5. Related to the above point (and a concern that I had about species like R. pearsonii which are seemingly not susceptible to ACE2-utilizing sarbecoviruses, but then I saw Figure 2 – supplement 2): given that the dynamics of long-term host:virus coevolution that exist in Rhinolophus bats are so different from the dynamics of susceptibility that are germane to questions of reverse zoonotic and intermediate/amplifying potential of other species – might it be wise to exclude Rhinolophus species from the analyses as they may require different forms of "signal" for prediction of susceptibility compared to the rest of mammals?

Reviewer #2 (Recommendations for the authors):

Pg 2 L11-12 – has anyone looked at the correlation between susceptibility in cell culture vs in vivo (for any virus)? Might be complex as often comparing across tissue types as well as species. Some support from https://doi.org/10.1371/journal.ppat.1004475 but not sure if there are other studies such as this looking directly at susceptibility?

Pg 3 – L23-30 – re the assumption that infection with SARS-CoV suggests susceptibility also to SARS-CoV-2 and vice versa – this seems reasonable, although may expect some instances of virus by species interactions meaning this is not the case.. Looking at the supp data it looks like in the 6 species tested with both SARS-1 and -2 they can be infected by both (ie 6/6) – is that correct? If so maybe alter the text to say this specifically, and offer some more general support for your approach with (eg their own recent paper in PNAS or https://onlinelibrary.wiley.com/doi/10.1111/tbed.14361)

Pg 4 L3-10 felt some more detail was needed here on ACE2 data to help the reader follow the approach

The authors use the described modelling approach to predict what species are susceptible to sarbecovirus infection, aggregated by taxonomic order (Figure 5, Figure Supplement 2). From the figure it is apparent that the observed data set contains primarily mammalian samples where as the predicted dataset contains a considerably higher proportion of avian samples. Given that the narrative around reverse zoonosis is largely focused on mammals, it would be helpful to have more of a discussion around the role of avian species both in these analyses and in the transmission of sarbecoviruses.

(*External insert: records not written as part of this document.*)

-- pv_equiv track=rewrite | github.com/keokukzh/AIAPP-Finisher | agents/request_handlers/optimization_handler.py | _get_project_type
-- ===== SOURCE A (Python) =====
-- from typing import Any, Dict, List
--
-- def _get_project_type(project_context: Dict[str, Any]) -> str:
--     """Bestimmt den Projekttyp"""
--     frameworks = project_context.get("frameworks", [])
--     if not frameworks:
--         return "Unknown"
--
--     has_frontend = any(f.get("type") == "Frontend" for f in frameworks)
--     has_backend = any(f.get("type") == "Backend" for f in frameworks)
--
--     if has_frontend and has_backend:
--         return "Full-Stack"
--     elif has_frontend:
--         return "Frontend"
--     elif has_backend:
--         return "Backend"
--     else:
--         return "Unknown"
-- ===== SOURCE B (Python) =====
-- from typing import Any, Dict
--
-- _NAMES = ["Unknown", "Frontend", "Backend", "Full-Stack"]
--
-- def _get_project_type(project_context: Dict[str, Any]) -> str:
--     """Bestimmt den Projekttyp"""
--     mask = 0
--     for f in project_context.get("frameworks", []):
--         t = f.get("type")
--         if t == "Frontend":
--             mask |= 1
--         elif t == "Backend":
--             mask |= 2
--         if mask == 3:
--             break
--     return _NAMES[mask]
-- ===== Notes on version B (the rewrite author's own statement) =====
-- stated objective: alternative
-- what changed: Replaces A's two any() scans and four-way branch chain by a single fold accumulating a 2-bit presence mask with early exit once both bits are set, then a table lookup names[mask]; the empty-list guard disappears (mask 0 indexes 'Unknown').
import Mathlib
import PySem

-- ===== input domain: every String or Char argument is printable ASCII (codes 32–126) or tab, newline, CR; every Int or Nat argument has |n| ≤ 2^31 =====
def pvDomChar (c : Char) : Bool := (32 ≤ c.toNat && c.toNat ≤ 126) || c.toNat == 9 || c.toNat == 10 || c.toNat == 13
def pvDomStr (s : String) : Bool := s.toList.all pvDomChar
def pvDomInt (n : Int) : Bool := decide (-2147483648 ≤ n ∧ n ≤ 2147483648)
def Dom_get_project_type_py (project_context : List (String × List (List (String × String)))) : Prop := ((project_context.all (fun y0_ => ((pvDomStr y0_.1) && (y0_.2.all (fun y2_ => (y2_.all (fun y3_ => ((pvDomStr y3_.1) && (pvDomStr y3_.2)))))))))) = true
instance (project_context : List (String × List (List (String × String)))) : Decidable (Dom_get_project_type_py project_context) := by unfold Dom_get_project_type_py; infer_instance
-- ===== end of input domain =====

-- B replaces A's two any() scans and branch chain by one fold accumulating a 2-bit
-- presence mask with early exit, then a table lookup; objective: alternative.

-- ===== PORT A =====
def get_project_type_py (project_context : List (String × List (List (String × String)))) : String :=
  let frameworks := PySem.Dict.getD (PySem.Dict.mk project_context) "frameworks" []
  if frameworks = [] then "Unknown"
  else
    let has_frontend := frameworks.any (fun f => (PySem.Dict.mk f).get? "type" == some "Frontend")
    let has_backend := frameworks.any (fun f => (PySem.Dict.mk f).get? "type" == some "Backend")
    if has_frontend && has_backend then "Full-Stack"
    else if has_frontend then "Frontend"
    else if has_backend then "Backend"
    else "Unknown"

-- ===== PORT B =====
def pvGPTnames : List String := ["Unknown", "Frontend", "Backend", "Full-Stack"]

-- B's for-loop with `break`: structural recursion on the list, mask accumulator
def pvGPTloop : List (List (String × String)) → Nat → Nat
  | [], mask => mask
  | f :: rest, mask =>
    let t := (PySem.Dict.mk f).get? "type"
    let mask' := if t == some "Frontend" then mask ||| 1
                 else if t == some "Backend" then mask ||| 2
                 else mask
    if mask' == 3 then mask' else pvGPTloop rest mask'

def get_project_type_py_alt (project_context : List (String × List (List (String × String)))) : String :=
  let mask := pvGPTloop (PySem.Dict.getD (PySem.Dict.mk project_context) "frameworks" []) 0
  -- _NAMES[mask]: exact — the loop keeps 0 ≤ mask ≤ 3 (proved below), so Python never raises
  (PySem.List.pyGet? pvGPTnames (mask : Int)).getD ""

-- ===== PRECONDITION & SPEC =====
def Spec_get_project_type_py (project_context : List (String × List (List (String × String)))) (out : String) : Prop := out = get_project_type_py_alt project_context
instance (project_context : List (String × List (List (String × String)))) (out : String) : Decidable (Spec_get_project_type_py project_context out) := by unfold Spec_get_project_type_py; infer_instance

-- ===== CLAIM (what is proved, stated in full; the proofs are below) =====
def Claim_equal_get_project_type_py : Prop := ∀ (project_context : List (String × List (List (String × String)))), Dom_get_project_type_py project_context → Spec_get_project_type_py project_context (get_project_type_py project_context)

-- ===== LEMMAS AND PROOFS =====

-- the loop computes m OR'd with the presence bits of the two any() scans
theorem pvGPTloop_eq (l : List (List (String × String))) (m : Nat) (hm : m ≤ 3) :
    pvGPTloop l m =
      m ||| (if l.any (fun f => (PySem.Dict.mk f).get? "type" == some "Frontend") then 1 else 0)
        ||| (if l.any (fun f => (PySem.Dict.mk f).get? "type" == some "Backend") then 2 else 0) := by
  induction l generalizing m with
  | nil => simp [pvGPTloop]
  | cons f rest ih =>
    simp only [pvGPTloop, List.any_cons]
    by_cases hF : ((PySem.Dict.mk f).get? "type" == some "Frontend") = true
    · have hB : ((PySem.Dict.mk f).get? "type" == some "Backend") = false := by
        cases hq : (PySem.Dict.mk f).get? "type" <;> simp_all
      have h1 : m ||| 1 ≤ 3 := by interval_cases m <;> decide
      simp only [hF, hB, Bool.false_or, Bool.true_or, Bool.false_eq_true, if_false, reduceIte]
      by_cases h3 : (m ||| 1 == 3) = true
      · have hm3 : m ||| 1 = 3 := by simpa using h3
        rw [if_pos h3, hm3]
        cases rest.any (fun f => (PySem.Dict.mk f).get? "type" == some "Frontend") <;>
          cases rest.any (fun f => (PySem.Dict.mk f).get? "type" == some "Backend") <;>
          simp
      · rw [if_neg h3, ih _ h1]
        cases rest.any (fun f => (PySem.Dict.mk f).get? "type" == some "Frontend") <;>
          cases rest.any (fun f => (PySem.Dict.mk f).get? "type" == some "Backend") <;>
          simp
    · by_cases hB : ((PySem.Dict.mk f).get? "type" == some "Backend") = true
      · have h2 : m ||| 2 ≤ 3 := by interval_cases m <;> decide
        simp only [hF, hB, Bool.false_or, Bool.true_or, Bool.false_eq_true, if_false, reduceIte]
        by_cases h3 : (m ||| 2 == 3) = true
        · have hm3 : m ||| 2 = 3 := by simpa using h3
          rw [if_pos h3, hm3]
          cases rest.any (fun f => (PySem.Dict.mk f).get? "type" == some "Frontend") <;>
            simp <;> interval_cases m <;> revert hm3 <;> decide
        · rw [if_neg h3, ih _ h2]
          cases rest.any (fun f => (PySem.Dict.mk f).get? "type" == some "Frontend") <;>
            cases rest.any (fun f => (PySem.Dict.mk f).get? "type" == some "Backend") <;>
            simp <;> interval_cases m <;> decide
      · simp only [hF, hB, Bool.false_or, Bool.false_eq_true, if_false]
        by_cases h3 : (m == 3) = true
        · have hm3 : m = 3 := by simpa using h3
          rw [if_pos h3, hm3]
          cases rest.any (fun f => (PySem.Dict.mk f).get? "type" == some "Frontend") <;>
            cases rest.any (fun f => (PySem.Dict.mk f).get? "type" == some "Backend") <;>
            simp
        · rw [if_neg h3, ih _ hm]

-- ===== VERDICT (by name: the statement is the Claim_ definition above) =====
theorem get_project_type_py_spec : Claim_equal_get_project_type_py := by
  intro pc _
  unfold Spec_get_project_type_py get_project_type_py get_project_type_py_alt
  set fws := PySem.Dict.getD (PySem.Dict.mk pc) "frameworks" [] with hf
  rw [pvGPTloop_eq fws 0 (by decide)]
  by_cases h : fws = []
  · simp [h, pvGPTnames, PySem.List.pyGet?, PySem.List.pyIdx?]
  · simp only [if_neg h]
    cases fws.any (fun f => (PySem.Dict.mk f).get? "type" == some "Frontend") <;>
      cases fws.any (fun f => (PySem.Dict.mk f).get? "type" == some "Backend") <;>
      simp [pvGPTnames, PySem.List.pyGet?, PySem.List.pyIdx?]
-- pv_equiv track=rewrite | github.com/tanghaibao/goatools | goatools/grouper/aart_geneproducts_one.py | get_gene2section2gos
-- ===== SOURCE A (Python) =====
-- def get_gene2section2gos(gene2gos, sec2gos):
--     """Get a list of section aliases for each gene product ID."""
--     gene2section2gos = {}
--     for geneid, gos_gene in gene2gos.items():
--         section2gos = {}
--         for section_name, gos_sec in sec2gos.items():
--             gos_secgene = gos_gene.intersection(gos_sec)
--             if gos_secgene:
--                 section2gos[section_name] = gos_secgene
--         gene2section2gos[geneid] = section2gos
--     return gene2section2gos
-- ===== SOURCE B (Python) =====
-- def get_gene2section2gos(gene2gos, sec2gos):
--     """Get a list of section aliases for each gene product ID."""
--     # Inverted index: GO id -> list of section names containing it (in sec2gos order).
--     go2sections = {}
--     for section_name, gos_sec in sec2gos.items():
--         for go in gos_sec:
--             go2sections.setdefault(go, []).append(section_name)
--     gene2section2gos = {}
--     for geneid, gos_gene in gene2gos.items():
--         acc = {}
--         for go in gos_gene:
--             for section_name in go2sections.get(go, ()):
--                 acc.setdefault(section_name, set()).add(go)
--         section2gos = {}
--         for section_name in sec2gos:
--             gos = acc.get(section_name)
--             if gos:
--                 section2gos[section_name] = gos
--         gene2section2gos[geneid] = section2gos
--     return gene2section2gos
-- ===== Notes on version B (the rewrite author's own statement) =====
-- stated objective: faster
-- what changed: B builds an inverted GO->sections index once and, per gene, scans only the gene's own GOs to group them by section (emitting non-empty sections in sec2gos order), instead of A's per-gene intersection with every section's GO set.
import Mathlib
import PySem

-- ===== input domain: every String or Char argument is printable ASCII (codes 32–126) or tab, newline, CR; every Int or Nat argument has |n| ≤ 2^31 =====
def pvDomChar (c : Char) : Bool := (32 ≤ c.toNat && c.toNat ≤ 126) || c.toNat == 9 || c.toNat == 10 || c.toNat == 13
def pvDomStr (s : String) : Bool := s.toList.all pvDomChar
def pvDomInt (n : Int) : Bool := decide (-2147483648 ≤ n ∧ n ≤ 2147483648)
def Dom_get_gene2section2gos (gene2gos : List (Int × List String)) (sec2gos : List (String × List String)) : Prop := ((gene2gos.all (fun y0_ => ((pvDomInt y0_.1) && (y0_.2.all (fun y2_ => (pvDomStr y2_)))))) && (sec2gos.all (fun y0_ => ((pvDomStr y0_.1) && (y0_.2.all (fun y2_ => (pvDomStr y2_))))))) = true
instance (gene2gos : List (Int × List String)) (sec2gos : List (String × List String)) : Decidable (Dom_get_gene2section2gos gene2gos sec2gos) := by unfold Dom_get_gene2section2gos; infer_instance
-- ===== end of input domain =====

-- B replaces A's per-gene pass over every section (one intersection each) with an inverted
-- GO -> sections index built once; each gene then only touches the sections its own GOs occur in.

-- ===== PORT A =====
-- for geneid, gos_gene: for section_name, gos_sec: inter = gos_gene & gos_sec; if inter: keep it
def get_gene2section2gos (gene2gos : List (Int × List String)) (sec2gos : List (String × List String)) : List (Int × List (String × List String)) :=
  gene2gos.map (fun g =>
    let gosGene : PySem.Set String := PySem.Set.ofList g.2
    (g.1, sec2gos.foldl (fun acc p =>
            let gosSecgene := PySem.Set.inter gosGene (PySem.Set.ofList p.2)
            if !gosSecgene.isEmpty then acc ++ [(p.1, gosSecgene)] else acc) []))

-- ===== PORT B =====
-- go2sections: GO id -> the section names containing it, in sec2gos order
def pvGoIndex (sec2gos : List (String × List String)) : PySem.Dict String (List String) :=
  sec2gos.foldl (fun d p =>
    (PySem.Set.ofList p.2).foldl (fun d go => d.modify go [] (· ++ [p.1])) d) PySem.Dict.empty

def get_gene2section2gos_alt (gene2gos : List (Int × List String)) (sec2gos : List (String × List String)) : List (Int × List (String × List String)) :=
  let go2sections := pvGoIndex sec2gos
  gene2gos.map (fun g =>
    -- acc: section name -> set of this gene's GOs hitting it, filled by scanning only g's GOs
    let acc : PySem.Dict String (List String) :=
      (PySem.Set.ofList g.2).foldl (fun a go =>
        (go2sections.getD go []).foldl (fun a sn => a.modify sn [] (fun s => PySem.Set.add s go)) a)
        PySem.Dict.empty
    -- emit the non-empty sections in sec2gos order (Python: gos = acc.get(name); if gos: …)
    (g.1, sec2gos.foldl (fun out p =>
            let gos := acc.getD p.1 []
            if !gos.isEmpty then out ++ [(p.1, gos)] else out) []))

-- ===== PRECONDITION & SPEC =====
-- The association lists stand for Python dicts, whose keys are unique; Pre_ only states that
-- shape for sec2gos (a sec2gos list with a duplicate section key does not represent any Python
-- input to A, which receives sec2gos as a dict).
def Pre_get_gene2section2gos (gene2gos : List (Int × List String)) (sec2gos : List (String × List String)) : Prop :=
  (sec2gos.map Prod.fst).Nodup
instance (gene2gos : List (Int × List String)) (sec2gos : List (String × List String)) : Decidable (Pre_get_gene2section2gos gene2gos sec2gos) := by unfold Pre_get_gene2section2gos; infer_instance

def pvWitness_get_gene2section2gos : (List (Int × List String)) × (List (String × List String)) :=
  ([(3, ["GO:1", "GO:2"]), (7, ["GO:2"])], [("sec a", ["GO:2", "GO:9"]), ("sec b", ["GO:3"])])

def Spec_get_gene2section2gos (gene2gos : List (Int × List String)) (sec2gos : List (String × List String)) (out : List (Int × List (String × List String))) : Prop := out = get_gene2section2gos_alt gene2gos sec2gos
instance (gene2gos : List (Int × List String)) (sec2gos : List (String × List String)) (out : List (Int × List (String × List String))) : Decidable (Spec_get_gene2section2gos gene2gos sec2gos out) := by unfold Spec_get_gene2section2gos; infer_instance

-- ===== CLAIM (what is proved, stated in full; the proofs are below) =====
def Claim_equal_get_gene2section2gos : Prop := ∀ (gene2gos : List (Int × List String)) (sec2gos : List (String × List String)), Dom_get_gene2section2gos gene2gos sec2gos → Pre_get_gene2section2gos gene2gos sec2gos → Spec_get_gene2section2gos gene2gos sec2gos (get_gene2section2gos gene2gos sec2gos)

-- ===== LEMMAS AND PROOFS =====

-- a Nodup list filtered on (· == a) is [a] or []
theorem filter_beq_nodup (l : List String) (h : l.Nodup) (a : String) :
    l.filter (fun x => x == a) = if a ∈ l then [a] else [] := by
  rw [List.filter_beq]
  rcases Nat.lt_or_ge (l.count a) 1 with hc | hc
  · have : l.count a = 0 := by omega
    simp [List.count_eq_zero.mp this, this]
  · have h1 : l.count a ≤ 1 := List.nodup_iff_count_le_one.mp h a
    have h2 : l.count a = 1 := by omega
    have h3 : a ∈ l := List.count_pos_iff.mp (by omega)
    simp [h2, h3]

-- folding `acc[sn'].add go` over a list of section names touches exactly the listed keys
theorem getD_foldl_modify_add (l : List String) (go : String) (sn : String)
    (d : PySem.Dict String (List String)) :
    ((l.foldl (fun a sn' => a.modify sn' [] (fun s => PySem.Set.add s go)) d).getD sn []) =
      (if sn ∈ l then PySem.Set.add (d.getD sn []) go else d.getD sn []) := by
  induction l generalizing d with
  | nil => simp
  | cons sn' l ih =>
    simp only [List.foldl_cons, ih, PySem.Dict.getD_modify, List.mem_cons]
    by_cases h1 : sn = sn' <;> by_cases h2 : sn ∈ l <;>
      simp [h1, h2, PySem.Set.add_of_mem, PySem.Set.mem_add]

-- index lookup, accumulator generalized
theorem goIndex_aux (l : List (String × List String)) (go : String)
    (d : PySem.Dict String (List String)) :
    ((l.foldl (fun d p => (PySem.Set.ofList p.2).foldl (fun d go => d.modify go [] (· ++ [p.1])) d) d).getD go []) =
      d.getD go [] ++ (l.filter (fun p => decide (go ∈ PySem.Set.ofList p.2))).map Prod.fst := by
  induction l generalizing d with
  | nil => simp
  | cons p l ih =>
    simp only [List.foldl_cons, ih]
    have hstep : ((PySem.Set.ofList p.2).foldl (fun d go => d.modify go [] (· ++ [p.1])) d).getD go []
        = d.getD go [] ++ (if go ∈ PySem.Set.ofList p.2 then [p.1] else []) := by
      have := PySem.Dict.getD_foldl_modify_append ((PySem.Set.ofList p.2).map (fun g => (g, p.1))) d go
      rw [List.foldl_map] at this
      rw [this, List.filter_map]
      simp only [Function.comp_def]
      rw [filter_beq_nodup _ (PySem.Set.nodup_ofList p.2) go]
      by_cases h : go ∈ PySem.Set.ofList p.2 <;> simp [h]
    rw [hstep, List.filter_cons]
    by_cases h : go ∈ PySem.Set.ofList p.2
    · simp only [h, decide_true, if_pos, List.map_cons,
        List.append_assoc, List.singleton_append]
    · simp only [h, decide_false, if_neg, List.append_nil, Bool.false_eq_true,
        not_false_eq_true]

-- index lookup: the sections whose GO set contains `go`, in sec2gos order
theorem pvGoIndex_getD (sec2gos : List (String × List String)) (go : String) :
    (pvGoIndex sec2gos).getD go [] =
      (sec2gos.filter (fun p => decide (go ∈ PySem.Set.ofList p.2))).map Prod.fst := by
  rw [pvGoIndex, goIndex_aux]
  simp

-- the per-gene double fold read at one key, accumulator generalized
theorem acc_aux (idx : PySem.Dict String (List String)) (sn : String)
    (l : List String) (d : PySem.Dict String (List String)) :
    ((l.foldl (fun a go => (idx.getD go []).foldl
        (fun a sn' => a.modify sn' [] (fun s => PySem.Set.add s go)) a) d).getD sn []) =
      l.foldl (fun s go => if sn ∈ idx.getD go [] then PySem.Set.add s go else s) (d.getD sn []) := by
  induction l generalizing d with
  | nil => rfl
  | cons go l ih =>
    simp only [List.foldl_cons, ih, getD_foldl_modify_add]

-- the per-gene accumulator holds, at each real section, exactly A's intersection
theorem acc_getD (sec2gos : List (String × List String)) (hsec : (sec2gos.map Prod.fst).Nodup)
    (gos : List String) (p : String × List String) (hp : p ∈ sec2gos) :
    (((PySem.Set.ofList gos).foldl (fun a go =>
        ((pvGoIndex sec2gos).getD go []).foldl
          (fun a sn => a.modify sn [] (fun s => PySem.Set.add s go)) a)
        PySem.Dict.empty).getD p.1 []) =
      PySem.Set.inter (PySem.Set.ofList gos) (PySem.Set.ofList p.2) := by
  rw [acc_aux, PySem.Dict.getD_empty,
    PySem.List.foldl_ite_eq_foldl_filter (fun go => p.1 ∈ (pvGoIndex sec2gos).getD go []) PySem.Set.add]
  rw [← PySem.Set.ofList_eq_foldl]
  rw [PySem.Set.ofList_eq_self_of_nodup _ ((PySem.Set.nodup_ofList gos).filter _)]
  have hmem : ∀ go, (p.1 ∈ (pvGoIndex sec2gos).getD go []) ↔ go ∈ PySem.Set.ofList p.2 := by
    intro go
    rw [pvGoIndex_getD]
    simp only [List.mem_map, List.mem_filter]
    constructor
    · rintro ⟨q, ⟨hq, hgo⟩, hfst⟩
      have := List.inj_on_of_nodup_map hsec hq hp hfst
      subst this
      exact of_decide_eq_true hgo
    · intro h
      exact ⟨p, ⟨hp, decide_eq_true h⟩, rfl⟩
  show _ = List.filter _ _
  refine List.filter_congr (fun go hgo => ?_)
  rw [Bool.eq_iff_iff]
  simp [hmem go]

-- ===== VERDICT (by name: the statement is the Claim_ definition above) =====
theorem get_gene2section2gos_spec : Claim_equal_get_gene2section2gos := by
  intro gene2gos sec2gos _ hpre
  unfold Spec_get_gene2section2gos get_gene2section2gos get_gene2section2gos_alt
  refine List.map_congr_left (fun g _ => ?_)
  refine Prod.ext rfl ?_
  refine PySem.List.foldl_congr_mem sec2gos _ _ _ (fun acc p hp => ?_)
  rw [acc_getD sec2gos hpre g.2 p hp]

Data and scripts are available via a doi.

Reviewer #3 (Recommendations for the authors):

You write

"Second, since no model has been trained or validated using observed data on infection (the outcome of interest)"

Then later:

"Understanding the value of ACE2-based host range predictions for guiding surveillance therefore requires developing models based on the outcome of interest – susceptibility – and quantifying the accuracy of their predictions."

And later again:

"We treated these different sources of information hierarchically, considering the best available evidence for compatibility or incompatibility in each host species (natural infection > experimental infection > cell culture > heterologous ACE2 cell culture experiments)."

I'd recommend changing "infection" to susceptibility in the first-quoted passage. To me (maybe just me?) "infection" makes me think infection of a live animal, even though I know that cells in culture can be infected too.

https://doi.org/10.7554/eLife.80329.sa1

Author response

Reviewer #1 (Recommendations for the authors):

1. I found the logical flow a bit indirect. As the authors point out in the introduction, ACE2 binding is necessary but not sufficient in conferring susceptibility. However, the focus they then ascribe to ACE2-based data and ACE2-based predictions weakens the forcefulness with which they introduce this idea that determinants beyond ACE2 binding are going to be important in a full evaluation of animal susceptibilities. For example, the plurality of points in their collated dataset on "susceptibility" derives from (although acknowledges and de-prioritizes the significance of) heterologous ACE2 expression in cell culture viral entry assays, thereby missing all downstream determinants of susceptibility. Furthermore, more and more elaborate models based on ACE2 alone are built (e.g. amino acid classifications, site-wise determinants, ACE2 distance). My interpretation is that this is an attempt to "do the best that can be done" with ACE2 sequence alone so as not to create a straw-man argument for the ACE2 sequence features to then compare to phylogeny alone. This is why I present this as a logical flow issue, and perhaps not a scientific issue. Some ideas to improve this flow could be to spend more of the Introduction emphasizing the importance the field typically puts on ACE2 sequence alone and not as forcefully explain why this is unlikely to be a sufficient proxy (can leave this description until results or discussion), leaving the punchiness of the conclusion that it is indeed not that powerful as a less obvious outcome than is currently presented after the Introduction.

Agreed, we have removed the text about the suitability of ACE2 from the introduction, since this is already covered more extensively in the Discussion section.

2. Toward the question of the sufficiency of ACE2 binding data alone for predicting susceptibility: when evaluating the hierarchy of evidence used in the final collated dataset (where animal-based studies trump heterologous ACE2 cell culture experiments), were there any cases where an ACE2 receptor is known to be sufficient to enable cell entry but the animal itself is not experimentally susceptible? Highlighting any observations of this seems the most direct evidence to the point that ACE2 sequence alone is insufficient to predict susceptibility.

There were no such cases in our dataset, but the limited number of species with data from multiple data types makes it difficult to draw firm conclusions from this (only 20 species have data from both cell culture-based assays and experimental infections/direct observations). It should also be noted that our data collection strategy was not set up to evaluate this, since we did not continue looking for or recording cell culture data if a natural infection or experimental infection study was found first for a given species.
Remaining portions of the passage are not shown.